Your small business can help employees pay (tax-free) for medical expenses and insurance costs by setting up a qualified small Employer health reimbursement arrangement (QSEHRA). This arrangement is part of the 2016 law called the 21st Century Cures Act.
In the past, large companies have been able to set up health reimbursement arrangements (HRAs) for their employees. The new QSEHRA allows smaller companies to help employees set up similar accounts. Employees can get reimbursement to pay for their own health coverage, and the employer doesn't have to pay the cost of a group health plan.
What Is an HRA? What's a QSEHRA?
An HRA is a health reimbursement arrangement; it isn't a savings account that employees can put money into, nor is it health insurance. It's a specific type of employee benefit plan that reimburses employees for specific medical expenses. The plan is funded only by the employer, and employees can be reimbursed tax-free up to a maximum amount each year. HRAs can only be used for qualified medical expenses, such as those already covered by a medical plan, or for health care premiums.
QSEHRAs were set up to allow small employers the benefits of reimbursing employees for medical care expenses, including health insurance premiums, as an alternative to more expensive traditional group health plans. The difference between a QSEHRA and a traditional HRA is that with the QSEHRA, the small business setting up the plan does not provide health insurance for employees.
QSEHRA Benefits to Employers and Employees
An eligible employee's reimbursements are tax-free if the employee has coverage that provides minimum essential coverage.
Minimum essential coverage can be from a variety of providers, including coverage under a government-sponsored program and certain plans that employees buy in the individual market.
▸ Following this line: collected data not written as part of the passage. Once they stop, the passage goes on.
-- pv_equiv track=rewrite | github.com/Gi-PerSS/School-21-StudyProjects | projects/s21_Phython_bootcamp/Part_01/src/exercise03/task3.py | FindAFigures
-- ===== SOURCE A (Python) =====
-- def CheckIfSquare(field_matrix:list[list[int]], figure_coords:list[tuple[int, int]])->bool:
--     """ Проверяем на квадратность. По условию задания, если фигура не правильный квадрат, то она круг, поэтому просто проверяем левый верхний угол."""
--     y, x = figure_coords[0]
--     rows, cols = GetMatrixDimension(field_matrix)
--     # Если первая точка фигуры на краю поля, это квадрат
--     # Если точка вниз по диагонали на 1 позицию от первой не относится к фигуре, то фигура имеет угол, значит квадрат.
--     if (x == 0 or y == rows-1 or field_matrix[y+1][x-1]==0):
--         return True
--     else:
--         return False
--
-- def GetMatrixDimension(field_matrix: list[list[int]])->tuple[int, int]:
--     return (len(field_matrix), len(field_matrix[0]))
--
-- def ExtractFigureCoords(field_matrix, visited_matrix, y,x, figure_coords):
--     """ Находим координаты облака точек фигуры, через проверку на смежность. Метод связных компонент."""
--     rows, cols = GetMatrixDimension(field_matrix)
--
--     # проверка на предмет выхода за пределы поля матрицы в процессе рекурсии
--     if (y<0 or y>= rows or x<0 or x>= cols):
--         return
--
--     # если вне фигуры или клетка посещена, то скип.
--     if (field_matrix[y][x]==0 or visited_matrix[y][x]):
--         return
--
--     # добавляем координаты точки в текущую фигуру
--     figure_coords.append((y,x))
--     visited_matrix[y][x]=True
--
--     # проверяем окружение точки через рекурсивный вызов
--     for i in range(y-1, y+1+1): # правое число range не входит в диапазон
--         for j in range(x-1, x+2):
--             ExtractFigureCoords(field_matrix, visited_matrix, i, j, figure_coords)
--
-- def FindAFigures(field_matrix: list[list[int]]):
--     """ Проходим матрицу, извлекая фигуры"""
--     squares = 0
--     circles = 0
--     rows, cols = GetMatrixDimension(field_matrix)
--     actual_figure = []
--
--     # Генерируем пустую матрицу посещений
--     visited = [[False for element in line] for line in field_matrix]
--
--     for i in range(rows):
--         for j in range(cols):
--             if(field_matrix[i][j] == 1 and not visited[i][j]):
--                 actual_figure = []
--                 ExtractFigureCoords(field_matrix, visited, i, j, actual_figure)
--                 if(CheckIfSquare(field_matrix, actual_figure)):
--                     squares+=1
--                 else:
--                     circles+=1
--     return (squares, circles)
-- ===== SOURCE B (Python) =====
-- def FindAFigures(field_matrix):
--     """Single-pass scan: flood-fill with an explicit stack marking visited only;
--     classify each figure directly from its seed cell (the first cell A would record),
--     so no coordinate list is ever built."""
--     rows, cols = len(field_matrix), len(field_matrix[0])
--     visited = [[False for element in line] for line in field_matrix]
--     squares = 0
--     circles = 0
--     for i in range(rows):
--         for j in range(cols):
--             if field_matrix[i][j] == 1 and not visited[i][j]:
--                 stack = [(i, j)]
--                 while stack:
--                     y, x = stack.pop()
--                     if 0 <= y < rows and 0 <= x < cols \
--                             and field_matrix[y][x] != 0 and not visited[y][x]:
--                         visited[y][x] = True
--                         for dy in (1, 0, -1):
--                             for dx in (1, 0, -1):
--                                 stack.append((y + dy, x + dx))
--                 # seed (i, j) is the top-left-most cell of the figure in scan order
--                 if j == 0 or i == rows - 1 or field_matrix[i + 1][j - 1] == 0:
--                     squares += 1
--                 else:
--                     circles += 1
--     return (squares, circles)
-- ===== Notes on version B (the rewrite author's own statement) =====
-- stated objective: alternative
-- what changed: B never builds the figure_coords list or a recursion: it flood-fills with an explicit stack that only marks visited cells, and classifies each figure directly from its scan-order seed cell (which is always the first coordinate A's recursion records), dropping CheckIfSquare and ExtractFigureCoords entirely.
import Mathlib
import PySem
Employers don't have to pay payroll taxes (the employer portion of FICA taxes) on benefits paid to employees under this arrangement. In addition, the company can deduct the costs of the benefit payments and also the administrative fees of the HRA as a business deduction.
Is My Small Business Eligible to Set up a QSEHRA?
There are two qualifications for employers:
- Your business can't offer a group health plan to employees (including a Flexible Spending Arrangement (FSA)
- Your business can't be an applicable large employer (ALE) under the terms of the Affordable Care Act, which means you have fewer than 50 full-time equivalent employees (based on a formula for calculating the equivalent of part-time workers)
What Are the Requirements for a QSEHRA?
You (the employer) fund the arrangement; employees don't contribute through their paychecks. Here are some key requirements and restrictions:
- All eligible employees must have the same terms and benefits from this arrangement.
- Employees can get reimbursed for the payment of medical expenses for family members.
- You can have different levels of reimbursement, base on the age and number of individuals covered.
- The employee must show you proof of health care coverage.
- An employee who wants to participate must have health insurance that meets minimum requirements.
You can exclude employees from eligibility for this QSEHRA if:
- They haven't been employed by you for 90 days.
- They are under age 25 at the beginning of the plan year.
- They are part-time or seasonal employees.
- They are nonresident aliens with no earned income from sources within the U.S.
- Health benefits were part of good-faith bargaining.
You can reimburse employees for the monthly premiums of their plan or for their medical expenses, or both. Medical and insurance reimbursement expenses must be documented, within the limits of the annual maximum, and "qualified" as defined by the Affordable Care Act (ACA).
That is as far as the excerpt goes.